4 Responses to “Buddha’s Philosophy of Life – Article #2”

  1. Fran Diaz Says:

    Many thanks to Prof. Wimalawansa for this article which covers a good deal of ground on the subject of Buddhism in the modern world – in other words, practical Buddhism, in his paragraph on Development vs Materialism.

    Some people see Buddhism as a hindrance to progress in acquiring what is needed to live life safely, happily & comfortably today. That would be the wrong interpretation of Buddhism. We must acquire what we must to live, but acquire that which is needed and gives a sense of security & is the entrepreneurs reward, and not the excessive greed and certainly not the ‘unholy’ excessive profit motive.

    The theory of excessive profit motive & the GDP are people killers.

    We have to paste the Buddhist thinking mantle over our business world.

  2. Asoka_Wickramasurya Says:

    To all the wonderful writers, sensible and responsible commentators, is it still relevant to talk about the glory of Buddhism and its past glorious civilisation, while we engage in poojas, yathikas, geethikas, kannalavs in the name of Buddhism. We all talked about the beauty of Buddhism for millennia. But open your own eyes and see how Buddhism is practiced in my own motherland. It is a disgrace to all the sensible minds. This is coming from the so called protectors of the Buddhism, learned (Nayaka Theras) to politicians. Is Buddhism rocket science or something beyond science as one of the leading monks uttered in one of the ABC Radio National multi religious programmes! Or, is Buddhism wisdom, to be practised by all beings, at all times. Isn’t that the case?

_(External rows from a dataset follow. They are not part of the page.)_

-- pv_equiv track=rewrite | github.com/xinlu-up/lx_0914 | test15.py | count_even_length_xor_subarrays
-- ===== SOURCE A (Python) =====
-- def count_even_length_xor_subarrays(a, x):
--     n = len(a)
--     prefix_xor = [0] * (n + 1)
--     count = 0
--     xor_map = {}
--
--     # 初始化前缀异或和数组
--     for i in range(1, n + 1):
--         prefix_xor[i] = prefix_xor[i - 1] ^ a[i - 1]
--
--         # 遍历前缀异或和数组，查找满足条件的区间
--     for i in range(n + 1):
--         target = prefix_xor[i] ^ x
--         if target in xor_map:
--             # 由于我们需要偶数长度的区间，因此我们需要检查索引的奇偶性
--             # 如果 i 和 xor_map[target] 中的索引具有相同的奇偶性，则它们之间的区间长度为偶数
--             for idx in xor_map[target]:
--                 if (i - idx) % 2 == 0:
--                     count += 1
--
--                     # 将当前前缀异或和及其索引添加到哈希表中
--         # 注意：我们存储的是索引列表，以便处理多个相同前缀异或和的情况
--         if prefix_xor[i] not in xor_map:
--             xor_map[prefix_xor[i]] = []
--         xor_map[prefix_xor[i]].append(i)
--
--     return count
-- ===== SOURCE B (Python) =====
-- def count_even_length_xor_subarrays(a, x):
--     # One pass over prefix XORs with a counter keyed by (prefix_xor, index parity):
--     # a subarray (j, i] has even length and XOR x iff prefix[j] == prefix[i] ^ x
--     # and j, i have the same parity.
--     cnt = {}
--     count = 0
--     p = 0
--     for i, v in enumerate(a):
--         count += cnt.get((p ^ x, i & 1), 0)
--         key = (p, i & 1)
--         cnt[key] = cnt.get(key, 0) + 1
--         p ^= v
--     count += cnt.get((p ^ x, len(a) & 1), 0)
--     return count
-- ===== Notes on version B (the rewrite author's own statement) =====
-- stated objective: alternative
-- what changed: A stores, per prefix-XOR value, the full list of earlier indices and rescans it at every step to count same-parity matches; B keeps a single counter keyed by (prefix_xor, index parity), so each prefix does one dictionary lookup instead of scanning a stored index list.
import Mathlib
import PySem

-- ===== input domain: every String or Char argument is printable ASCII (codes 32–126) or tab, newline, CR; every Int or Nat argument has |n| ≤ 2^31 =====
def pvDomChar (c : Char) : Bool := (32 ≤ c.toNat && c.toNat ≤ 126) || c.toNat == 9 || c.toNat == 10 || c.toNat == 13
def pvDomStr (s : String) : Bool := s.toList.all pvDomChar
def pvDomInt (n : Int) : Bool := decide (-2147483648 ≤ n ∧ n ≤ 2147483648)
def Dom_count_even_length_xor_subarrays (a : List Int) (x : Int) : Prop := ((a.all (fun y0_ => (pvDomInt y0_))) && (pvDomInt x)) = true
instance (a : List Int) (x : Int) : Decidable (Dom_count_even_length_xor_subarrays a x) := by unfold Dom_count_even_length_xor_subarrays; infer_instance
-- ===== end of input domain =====

-- B replaces A's dict of index lists (rescanned per prefix) by a counter keyed by
-- (prefix_xor, index parity): one dictionary lookup per prefix instead of a scan
-- of all stored indices with the same prefix XOR (objective: alternative algorithm).

-- ===== PORT A =====
-- Port of A. All list indices below are produced by the loops and are always in
-- range, so `List.getD` is exact where Python indexes `prefix_xor[i-1]` / `a[i-1]` /
-- `prefix_xor[i]`.
def count_even_length_xor_subarrays (a : List Int) (x : Int) : Int :=
  let n := a.length
  -- for i in range(1, n+1): prefix_xor[i] = prefix_xor[i-1] ^ a[i-1]
  let prefix_xor : List Int :=
    (List.range n).foldl (fun px k => px ++ [PySem.Int.bxor (px.getD k 0) (a.getD k 0)]) [0]
  -- for i in range(n+1): look up target, scan its index list, then append i
  let st :=
    (List.range (n + 1)).foldl
      (fun (st : Int × PySem.Dict Int (List Int)) i =>
        let pxi := prefix_xor.getD i 0
        let target := PySem.Int.bxor pxi x
        let count :=
          if st.2.contains target then
            (st.2.getD target []).foldl
              (fun c idx => if PySem.Int.mod ((i : Int) - idx) 2 = 0 then c + 1 else c) st.1
          else st.1
        let m := if st.2.contains pxi then st.2 else st.2.insert pxi []
        (count, m.modify pxi [] (fun l => l ++ [(i : Int)])))
      (0, PySem.Dict.empty)
  st.1

-- ===== PORT B =====
def count_even_length_xor_subarrays_alt (a : List Int) (x : Int) : Int :=
  let st :=
    (PySem.List.enumerate a).foldl
      (fun (st : Int × Int × PySem.Dict (Int × Int) Int) iv =>
        let p := st.1
        let par := PySem.Int.band iv.1 1
        let count := st.2.1 + st.2.2.getD (PySem.Int.bxor p x, par) 0
        let cnt := st.2.2.insert (p, par) (st.2.2.getD (p, par) 0 + 1)
        (PySem.Int.bxor p iv.2, count, cnt))
      (0, 0, PySem.Dict.empty)
  st.2.1 + st.2.2.getD (PySem.Int.bxor st.1 x, PySem.Int.band (PySem.List.len a) 1) 0

-- ===== PRECONDITION & SPEC =====
def Spec_count_even_length_xor_subarrays (a : List Int) (x : Int) (out : Int) : Prop := out = count_even_length_xor_subarrays_alt a x
instance (a : List Int) (x : Int) (out : Int) : Decidable (Spec_count_even_length_xor_subarrays a x out) := by unfold Spec_count_even_length_xor_subarrays; infer_instance

-- ===== CLAIM (what is proved, stated in full; the proofs are below) =====
def Claim_equal_count_even_length_xor_subarrays : Prop := ∀ (a : List Int) (x : Int), Dom_count_even_length_xor_subarrays a x → Spec_count_even_length_xor_subarrays a x (count_even_length_xor_subarrays a x)

-- ===== LEMMAS AND PROOFS =====

-- prefix XOR of the first j elements of a
def pvPx (a : List Int) (j : Nat) : Int := (a.take j).foldl PySem.Int.bxor 0

-- number of indices j < i with matching prefix XOR and parity, counted at step i
def pvInner (a : List Int) (x : Int) (i : Nat) : Nat :=
  ((List.range i).filter
    (fun j => pvPx a j = PySem.Int.bxor (pvPx a i) x ∧ j % 2 = i % 2)).length

-- the total count accumulated after the first m steps
def pvC (a : List Int) (x : Int) (m : Nat) : Int :=
  ((List.range m).map (fun i => (pvInner a x i : Int))).sum

-- the index list A's dict stores under key v after m steps
def pvLst (a : List Int) (v : Int) (m : Nat) : List Int :=
  ((List.range m).filter (fun j => pvPx a j = v)).map (fun j => Int.ofNat j)

lemma pvPx_succ (a : List Int) (k : Nat) (hk : k < a.length) :
    pvPx a (k + 1) = PySem.Int.bxor (pvPx a k) (a.getD k 0) := by
  rw [pvPx, pvPx, List.take_add_one, a.getElem?_eq_getElem hk, a.getD_eq_getElem 0 hk,
    Option.toList_some, List.foldl_append, List.foldl_cons, List.foldl_nil]

lemma pvC_succ (a : List Int) (x : Int) (m : Nat) :
    pvC a x (m + 1) = pvC a x m + (pvInner a x m : Int) := by
  simp [pvC, List.range_succ]

lemma pvLst_succ (a : List Int) (v : Int) (m : Nat) :
    pvLst a v (m + 1) =
      if pvPx a m = v then pvLst a v m ++ [(m : Int)] else pvLst a v m := by
  simp only [pvLst, List.range_succ, List.filter_append, List.map_append]
  split_ifs with h <;> simp [h]

lemma pvInner_eq_zero (a : List Int) (x : Int) (m : Nat)
    (h : pvLst a (PySem.Int.bxor (pvPx a m) x) m = []) : pvInner a x m = 0 := by
  have h0 : ((List.range m).filter
      (fun j => pvPx a j = PySem.Int.bxor (pvPx a m) x)).length = 0 := by
    rw [pvLst] at h
    simp only [List.map_eq_nil_iff] at h
    simp [h]
  rw [pvInner, ← List.countP_eq_length_filter] at *
  have := List.countP_mono_left (l := List.range m)
    (p := fun j => decide (pvPx a j = PySem.Int.bxor (pvPx a m) x ∧ j % 2 = m % 2))
    (q := fun j => decide (pvPx a j = PySem.Int.bxor (pvPx a m) x))
    (by intro j _ hj; simp at hj ⊢; exact hj.1)
  omega

-- A's inner scan over the stored index list counts exactly pvInner
lemma pvInnerScan (a : List Int) (x : Int) (i : Nat) (c : Int) :
    (pvLst a (PySem.Int.bxor (pvPx a i) x) i).foldl
      (fun c idx => if PySem.Int.mod ((i : Int) - idx) 2 = 0 then c + 1 else c) c
      = c + (pvInner a x i : Int) := by
  have h := PySem.List.foldl_count_if
      (fun idx : Int => decide (PySem.Int.mod ((i : Int) - idx) 2 = 0))
      (pvLst a (PySem.Int.bxor (pvPx a i) x) i) c
  simp only [decide_eq_true_eq] at h
  rw [h]
  congr 1
  rw [pvInner, ← List.countP_eq_length_filter, pvLst]
  simp only [List.countP_map, List.countP_filter]
  norm_cast
  apply List.countP_congr
  intro j hj
  simp [Function.comp, Int.ofNat_eq_natCast, And.comm]
  intro _
  omega

lemma pvParKey (m : Nat) : PySem.Int.band (m : Int) 1 = ((m % 2 : Nat) : Int) := by
  rw [show (1 : Int) = ((1 : Nat) : Int) from rfl, PySem.Int.band_natCast]
  norm_num [Nat.and_one_is_mod]

lemma pvFilterPar (a : List Int) (x : Int) (m : Nat) :
    ((List.range m).filter
      (fun j => pvPx a j = PySem.Int.bxor (pvPx a m) x
        ∧ ((j % 2 : Nat) : Int) = ((m % 2 : Nat) : Int))).length
      = pvInner a x m := by
  rw [pvInner]
  congr 1
  apply List.filter_congr
  intro j _
  rw [decide_eq_decide]
  constructor <;> rintro ⟨h1, h2⟩ <;> exact ⟨h1, by omega⟩

-- the first loop of A builds the table of prefix XORs
lemma pvPrefixLoop (a : List Int) (m : Nat) (hm : m ≤ a.length) :
    (List.range m).foldl
        (fun px k => px ++ [PySem.Int.bxor (px.getD k 0) (a.getD k 0)]) [0]
      = (List.range (m + 1)).map (pvPx a) := by
  induction m with
  | zero => simp [pvPx]
  | succ m ih =>
    rw [List.range_succ, List.foldl_append, ih (by omega), List.foldl_cons, List.foldl_nil]
    have hget : ((List.range (m + 1)).map (pvPx a)).getD m 0 = pvPx a m := by
      rw [List.getD_eq_getElem _ _ (by simp)]
      simp
    rw [hget, List.range_succ (n := m + 1), List.map_append, ← pvPx_succ a m (by omega)]
    simp

-- the second loop of A: count is pvC, the dict stores the pvLst index lists
lemma pvALoop (a : List Int) (x : Int) (m : Nat) (hm : m ≤ a.length + 1) :
    ∃ d : PySem.Dict Int (List Int),
      (List.range m).foldl
        (fun (st : Int × PySem.Dict Int (List Int)) i =>
          let pxi := ((List.range (a.length + 1)).map (pvPx a)).getD i 0
          let target := PySem.Int.bxor pxi x
          let count :=
            if st.2.contains target then
              (st.2.getD target []).foldl
                (fun c idx => if PySem.Int.mod ((i : Int) - idx) 2 = 0 then c + 1 else c) st.1
            else st.1
          let m := if st.2.contains pxi then st.2 else st.2.insert pxi []
          (count, m.modify pxi [] (fun l => l ++ [(i : Int)])))
        (0, PySem.Dict.empty)
      = (pvC a x m, d)
      ∧ (∀ v, d.getD v [] = pvLst a v m)
      ∧ (∀ v, d.contains v = false → pvLst a v m = []) := by
  induction m with
  | zero =>
    refine ⟨PySem.Dict.empty, by simp [pvC], fun v => ?_, fun v _ => ?_⟩ <;>
      simp [pvLst, PySem.Dict.getD_empty]
  | succ m ih =>
    obtain ⟨d, heq, hgetD, hcon⟩ := ih (by omega)
    rw [List.range_succ (n := m), List.foldl_append, heq, List.foldl_cons, List.foldl_nil]
    have hpxi : ((List.range (a.length + 1)).map (pvPx a)).getD m 0 = pvPx a m := by
      rw [List.getD_eq_getElem _ _ (by simp; omega)]
      simp
    dsimp only
    rw [hpxi]
    have hbaseD : ∀ v,
        (if d.contains (pvPx a m) then d else d.insert (pvPx a m) []).getD v []
          = pvLst a v m := by
      intro v
      split_ifs with hc
      · exact hgetD v
      · rw [PySem.Dict.getD_insert]
        split_ifs with hv
        · subst hv
          exact (hcon (pvPx a m) (by simpa using hc)).symm
        · exact hgetD v
    have hcount :
        (if d.contains (PySem.Int.bxor (pvPx a m) x) then
          (d.getD (PySem.Int.bxor (pvPx a m) x) []).foldl
            (fun c idx => if PySem.Int.mod ((m : Int) - idx) 2 = 0 then c + 1 else c)
            (pvC a x m)
         else pvC a x m) = pvC a x (m + 1) := by
      rw [pvC_succ]
      split_ifs with hc
      · rw [hgetD _]
        exact pvInnerScan a x m (pvC a x m)
      · rw [pvInner_eq_zero a x m (hcon _ (by simpa using hc))]
        simp
    refine ⟨(if d.contains (pvPx a m) then d else d.insert (pvPx a m) []).modify
        (pvPx a m) [] (fun l => l ++ [(m : Int)]), ?_, fun v => ?_, fun v hvc => ?_⟩
    · rw [hcount]
    · rw [PySem.Dict.getD_modify, pvLst_succ]
      by_cases hv : v = pvPx a m
      · subst hv
        rw [if_pos rfl, if_pos rfl, hbaseD]
      · rw [if_neg hv, if_neg (fun h => hv (Eq.symm h)), hbaseD]
    · rw [PySem.Dict.contains_modify] at hvc
      simp only [Bool.or_eq_false_iff, beq_eq_false_iff_ne, ne_eq] at hvc
      obtain ⟨hvP, hbc⟩ := hvc
      have hdc : d.contains v = false := by
        by_cases hc : d.contains (pvPx a m)
        · rwa [if_pos hc] at hbc
        · rw [if_neg hc, PySem.Dict.contains_insert] at hbc
          simp only [Bool.or_eq_false_iff] at hbc
          exact hbc.2
      rw [pvLst_succ, if_neg (fun h => hvP (Eq.symm h)), hcon v hdc]

-- B's loop: the state is (current prefix XOR, pvC, the parity counter)
lemma pvBLoop (a : List Int) (x : Int) (m : Nat) (hm : m ≤ a.length) :
    ∃ d : PySem.Dict (Int × Int) Int,
      (List.range m).foldl
        (fun (st : Int × Int × PySem.Dict (Int × Int) Int) (k : Nat) =>
          let p := st.1
          let par := PySem.Int.band (k : Int) 1
          let count := st.2.1 + st.2.2.getD (PySem.Int.bxor p x, par) 0
          let cnt := st.2.2.insert (p, par) (st.2.2.getD (p, par) 0 + 1)
          (PySem.Int.bxor p (a.getD k 0), count, cnt))
        (0, 0, PySem.Dict.empty)
      = (pvPx a m, pvC a x m, d)
      ∧ (∀ key : Int × Int,
          d.getD key 0 =
            (((List.range m).filter
              (fun j => pvPx a j = key.1 ∧ ((j % 2 : Nat) : Int) = key.2)).length : Int)) := by
  induction m with
  | zero =>
    refine ⟨PySem.Dict.empty, by simp [pvPx, pvC], fun key => ?_⟩
    simp [PySem.Dict.getD_empty]
  | succ m ih =>
    obtain ⟨d, heq, hgetD⟩ := ih (by omega)
    rw [List.range_succ (n := m), List.foldl_append, heq, List.foldl_cons, List.foldl_nil]
    dsimp only
    rw [pvParKey m]
    refine ⟨d.insert (pvPx a m, ((m % 2 : Nat) : Int))
        (d.getD (pvPx a m, ((m % 2 : Nat) : Int)) 0 + 1), ?_, fun key => ?_⟩
    · rw [← pvPx_succ a m (by omega), pvC_succ, hgetD _, pvFilterPar]
    · rw [PySem.Dict.getD_insert, List.filter_append]
      by_cases hk : key = (pvPx a m, ((m % 2 : Nat) : Int))
      · subst hk
        rw [if_pos rfl, hgetD _]
        simp
      · rw [if_neg hk, hgetD _]
        have hone : (List.filter
            (fun j => decide (pvPx a j = key.1 ∧ ((j % 2 : Nat) : Int) = key.2)) [m]) = [] := by
          rw [List.filter_cons, if_neg ?_, List.filter_nil]
          simp only [decide_eq_true_eq]
          rintro ⟨h1, h2⟩
          apply hk
          cases key
          simp_all
        rw [hone, List.append_nil]

lemma pvA_eq (a : List Int) (x : Int) :
    count_even_length_xor_subarrays a x = pvC a x (a.length + 1) := by
  obtain ⟨d, heq, -⟩ := pvALoop a x (a.length + 1) le_rfl
  simp only [count_even_length_xor_subarrays]
  rw [pvPrefixLoop a a.length le_rfl, heq]

lemma pvB_eq (a : List Int) (x : Int) :
    count_even_length_xor_subarrays_alt a x = pvC a x (a.length + 1) := by
  obtain ⟨d, heq, hgetD⟩ := pvBLoop a x a.length le_rfl
  simp only [count_even_length_xor_subarrays_alt]
  rw [PySem.List.enumerate_eq_map_pyRange a 0, PySem.List.pyRange_one, PySem.List.len_eq]
  simp only [Int.sub_zero, Int.toNat_natCast, List.foldl_map, zero_add,
    PySem.List.pyGetD_natCast]
  rw [heq]
  dsimp only
  rw [pvParKey a.length, hgetD _, pvFilterPar, pvC_succ]

-- ===== VERDICT (by name: the statement is the Claim_ definition above) =====
theorem count_even_length_xor_subarrays_spec : Claim_equal_count_even_length_xor_subarrays := by
  intro a x _
  unfold Spec_count_even_length_xor_subarrays
  rw [pvA_eq, pvB_eq]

    Why pirith nool around cricket balls, why yathika’s for all our cricketers when the whole system is corrupt. Why we have to wait till the auspicious time to come to do things. They are all but our cultural practices but crept into our Buddhism. If anyone has seen Brisbane floods continuously, you will be surprised. No one talked about the Devil, God or the miracles! These are the believers!!! In a sermon on a Sunday one of the priests said God gave us to have courage, show unity, kindness, compassion to each other. And all the Brisbanians and the other Aussies came there by the thousands to help the unknown and total strangers. They did not wait for the auspicious time nor for pirith to be chanted. There were hundreds of little hands and little feets in little boots moving thing around and giving a hand to the humanity. Where do we stand on this? Did anyone helped our own when floods after floods hits our Dhammadweepa. Answer is Big NO. Because they were sinners.

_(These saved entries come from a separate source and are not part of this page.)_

-- pv_equiv track=rewrite | github.com/ldydek/AGH-ASD | Algorithms from lectures/Data structures for disjoint sets/find_union.py | find_union_make_set
-- ===== SOURCE A (Python) =====
-- from math import inf
--
-- def make_set(tab):
--     n = len(tab)
--     v = -inf
--     for x in range(n):
--         v = max(v, tab[x][0], tab[x][1])
--     return v
--
-- def find(parent, x):
--     if parent[x] != x:
--         parent[x] = find(parent, parent[x])
--     return parent[x]
--
-- def union(x, y, parent, rank):
--     x = find(parent, x)
--     y = find(parent, y)
--     if rank[x] > rank[y]:
--         parent[y] = x
--     elif rank[x] < rank[y]:
--         parent[x] = y
--     else:
--         parent[x] = y
--         rank[y] += 1
--
-- def find_union_make_set(tab):
--     v = make_set(tab)
--     v += 1
--     n = len(tab)
--     parent = [x for x in range(v)]
--     rank = [0]*v
--     for x in range(n):
--         if find(parent, tab[x][0]) != find(parent, tab[x][1]):
--             union(tab[x][0], tab[x][1], parent, rank)
--     return parent
-- ===== SOURCE B (Python) =====
-- def find_union_make_set(tab):
--     v = 1 + max(max(e[0], e[1]) for e in tab)
--     parent = list(range(v))
--     rank = [0] * v
--     for e in tab:
--         ra = _find(parent, e[0])
--         rb = _find(parent, e[1])
--         if ra == rb:
--             continue
--         if rank[ra] > rank[rb]:
--             parent[rb] = ra
--         elif rank[ra] < rank[rb]:
--             parent[ra] = rb
--         else:
--             parent[ra] = rb
--             rank[rb] += 1
--     return parent
--
--
-- def _find(parent, x):
--     # pass 1: locate the root
--     r = x
--     while parent[r] != r:
--         r = parent[r]
--     # pass 2: point every node on the path straight at the root
--     while parent[x] != r:
--         nxt = parent[x]
--         parent[x] = r
--         x = nxt
--     return r
-- ===== Notes on version B (the rewrite author's own statement) =====
-- stated objective: alternative
-- what changed: The recursive path-compressing find is replaced by an iterative two-pass find (walk to the root, then re-point every visited node at it), and the union helper with its two redundant find calls is gone: B computes each endpoint's root exactly once per edge and links by rank inline; the maximum node is computed by a single max over per-row maxima instead of the -inf accumulator loop.
import Mathlib
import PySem

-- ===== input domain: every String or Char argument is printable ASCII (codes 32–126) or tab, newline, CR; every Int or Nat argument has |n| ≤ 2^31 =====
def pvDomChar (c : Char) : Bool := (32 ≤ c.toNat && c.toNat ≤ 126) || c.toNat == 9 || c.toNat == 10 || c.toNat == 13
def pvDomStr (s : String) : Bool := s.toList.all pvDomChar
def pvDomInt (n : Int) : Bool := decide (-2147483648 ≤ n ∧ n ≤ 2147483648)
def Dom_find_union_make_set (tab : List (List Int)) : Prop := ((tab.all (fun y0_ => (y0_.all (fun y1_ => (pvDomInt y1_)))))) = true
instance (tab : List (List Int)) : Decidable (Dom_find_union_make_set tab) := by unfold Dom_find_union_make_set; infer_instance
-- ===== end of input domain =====

-- B replaces the recursive path-compressing find by an iterative two-pass find and inlines
-- union (one find per endpoint instead of two); same output, no speed claim.
-- Both Pythons mutate only lists they themselves create, so return-value equivalence is full equivalence.

-- ===== PORT A =====
-- pg/ps: Python list read xs[i] / write xs[i] = v (shared primitive wrappers, used by both ports)
def pg (p : List Int) (i : Int) : Int := PySem.List.pyGetD p i 0
def ps (p : List Int) (i v : Int) : List Int := PySem.List.pySetD p i v

-- max(v, a, b) with v starting as -inf (none)
def pvMax3 : Option Int → Int → Int → Option Int
  | none, a, b => some (max a b)
  | some v, a, b => some (max (max v a) b)

def make_setA (tab : List (List Int)) : Option Int :=
  (List.range tab.length).foldl
    (fun (v : Option Int) (x : Nat) =>
      let row := PySem.List.pyGetD tab (x : Int) []
      pvMax3 v (pg row 0) (pg row 1)) none

def findA : Nat → List Int → Int → List Int × Int
  | 0, p, x => (p, x)   -- fuel exhausted; never reached under Pre_ (paths are shorter than the list)
  | f+1, p, x =>
    if pg p x ≠ x then
      let pr := findA f p (pg p x)
      let p2 := ps pr.1 x pr.2
      (p2, pg p2 x)
    else (p, pg p x)

def unionA (x y : Int) (parent rank : List Int) : List Int × List Int :=
  let fx := findA parent.length parent x
  let fy := findA fx.1.length fx.1 y
  if pg rank fx.2 > pg rank fy.2 then (ps fy.1 fy.2 fx.2, rank)
  else if pg rank fx.2 < pg rank fy.2 then (ps fy.1 fx.2 fy.2, rank)
  else (ps fy.1 fx.2 fy.2, ps rank fy.2 (pg rank fy.2 + 1))

def find_union_make_set (tab : List (List Int)) : List Int :=
  match make_setA tab with
  | none => []   -- Python: v stays -inf and range(-inf) raises TypeError; excluded by Pre_
  | some v0 =>
    let v := v0 + 1
    let st := (List.range tab.length).foldl
      (fun (st : List Int × List Int) (x : Nat) =>
        let row := PySem.List.pyGetD tab (x : Int) []
        let f1 := findA st.1.length st.1 (pg row 0)
        let f2 := findA f1.1.length f1.1 (pg row 1)
        if f1.2 ≠ f2.2 then unionA (pg row 0) (pg row 1) f2.1 st.2
        else (f2.1, st.2))
      (PySem.List.pyRange 0 v 1, List.replicate v.toNat 0)
    st.1

-- ===== PORT B =====
def rowMax (e : List Int) : Int := max (pg e 0) (pg e 1)

def maxB (tab : List (List Int)) : Option Int :=
  match tab with
  | [] => none   -- Python: max() of an empty generator raises ValueError; excluded by Pre_
  | e :: rest => some (rest.foldl (fun m e2 => max m (rowMax e2)) (rowMax e))

-- pass 1: walk to the root
def rootB : Nat → List Int → Int → Int
  | 0, _, r => r
  | f+1, p, r => if pg p r ≠ r then rootB f p (pg p r) else r

-- pass 2: re-point every node on the path at the root
def compressB : Nat → List Int → Int → Int → List Int
  | 0, p, _, _ => p
  | f+1, p, x, r => if pg p x ≠ r then compressB f (ps p x r) (pg p x) r else p

def findB (p : List Int) (x : Int) : List Int × Int :=
  let r := rootB p.length p x
  (compressB p.length p x r, r)

def find_union_make_set_alt (tab : List (List Int)) : List Int :=
  match maxB tab with
  | none => []
  | some m =>
    let v := m + 1
    let st := tab.foldl
      (fun st e =>
        let f1 := findB st.1 (pg e 0)
        let f2 := findB f1.1 (pg e 1)
        if f1.2 = f2.2 then (f2.1, st.2)
        else if pg st.2 f1.2 > pg st.2 f2.2 then (ps f2.1 f2.2 f1.2, st.2)
        else if pg st.2 f1.2 < pg st.2 f2.2 then (ps f2.1 f1.2 f2.2, st.2)
        else (ps f2.1 f1.2 f2.2, ps st.2 f2.2 (pg st.2 f2.2 + 1)))
      (PySem.List.pyRange 0 v 1, List.replicate v.toNat 0)
    st.1

-- ===== PRECONDITION & SPEC =====
-- pvM tab = the maximum node label (A's make_set value for a nonempty tab); used only by Pre_.
def pvM (tab : List (List Int)) : Int :=
  match tab with
  | [] => 0
  | e :: rest => rest.foldl
      (fun m e2 => max m (max (PySem.List.pyGetD e2 0 0) (PySem.List.pyGetD e2 1 0)))
      (max (PySem.List.pyGetD e 0 0) (PySem.List.pyGetD e 1 0))

-- Pre_ is exactly the set of inputs on which the Python A returns: a nonempty list (A: TypeError
-- on range(-inf)), rows with at least two entries (A: IndexError), and every node label at least
-- -(max+1) (below that A raises IndexError; labels in [-(max+1), 0) index the parent list from
-- the end, Python's negative-index rule, which both programs follow alike).
def Pre_find_union_make_set (tab : List (List Int)) : Prop :=
  tab ≠ [] ∧ ∀ e ∈ tab, 2 ≤ e.length ∧ -(pvM tab + 1) ≤ PySem.List.pyGetD e 0 0 ∧
    -(pvM tab + 1) ≤ PySem.List.pyGetD e 1 0
instance (tab : List (List Int)) : Decidable (Pre_find_union_make_set tab) := by
  unfold Pre_find_union_make_set; infer_instance

def pvWitness_find_union_make_set : List (List Int) := [[0, 1], [2, 3], [1, 3]]

def Spec_find_union_make_set (tab : List (List Int)) (out : List Int) : Prop := out = find_union_make_set_alt tab
instance (tab : List (List Int)) (out : List Int) : Decidable (Spec_find_union_make_set tab out) := by unfold Spec_find_union_make_set; infer_instance

-- ===== CLAIM (what is proved, stated in full; the proofs are below) =====
def Claim_equal_find_union_make_set : Prop := ∀ (tab : List (List Int)), Dom_find_union_make_set tab → Pre_find_union_make_set tab → Spec_find_union_make_set tab (find_union_make_set tab)

-- ===== LEMMAS AND PROOFS =====

-- ---- index/read/write basics ----
def inRI (p : List Int) (x : Int) : Prop := 0 ≤ x ∧ x < (p.length : Int)

lemma pv_len_ps (p : List Int) (y v : Int) : (ps p y v).length = p.length :=
  PySem.List.length_pySetD p y v

lemma pv_inRI_of_len {p q : List Int} (h : q.length = p.length) {x : Int} (hx : inRI p x) :
    inRI q x := by simpa [inRI, h] using hx

lemma pv_pg_ps (p : List Int) (y v x : Int) (hy : inRI p y) (hx : 0 ≤ x) :
    pg (ps p y v) x = if x = y then v else pg p x := by
  obtain ⟨hy0, hy1⟩ := hy
  have hyl : y.toNat < p.length := by omega
  have hy' : ((y.toNat : Nat) : Int) = y := by omega
  have hx' : ((x.toNat : Nat) : Int) = x := by omega
  have h := PySem.List.pyGetD_pySetD_natCast p y.toNat x.toNat v 0 hyl
  rw [hy', hx'] at h
  rw [pg, ps, h]
  by_cases hxy : x = y
  · rw [if_pos (by omega : x.toNat = y.toNat), if_pos hxy]
  · rw [if_neg (by omega : ¬ x.toNat = y.toNat), if_neg hxy, pg]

    Start now, walk now, and do now. If you start now, you will go somewhere! Had enough of talking and preaching the glory! Buddha was my Guru, my beloved teacher, my wise man. I follow his wisdom, not his rocket science. I hardly know any temples here. But I ‘walk’ every second of my life as my fingers do the walking now. That will take me somewhere for you all to comment. That is called wisdom which my Loving Guru, Wisest man on earth, taught me.

    I copy this for you all to read; this is for every second, every minute, every day, every week and till the end of time.

    The greatest achievement is selflessness.

    The greatest worth is self-mastery.

    The greatest quality is seeking to serve others.

    The greatest precept is continual awareness.

    The greatest medicine is the emptiness of everything.

    The greatest action is not conforming to the world’s ways.

    The greatest magic is transmuting the passions.

    The greatest generosity is non-attachment.

    The greatest goodness is a peaceful mind.

    The greatest patience is humility.

    The greatest effort is not concerned with results.

    The greatest meditation is a mind that lets go.

    The greatest wisdom is seeing through appearances.

    – Atiśha Dipankara Shrijnana – Bengali Buddhist Sage (980 – 1054 CE)

  3. SW Says:

    One can only change “self”; not ‘others’.

  4. Jayantha W Says:

    I fully agree with what Asoka Wickramasuriya says. It is refreshing to read a comment with such good ideas.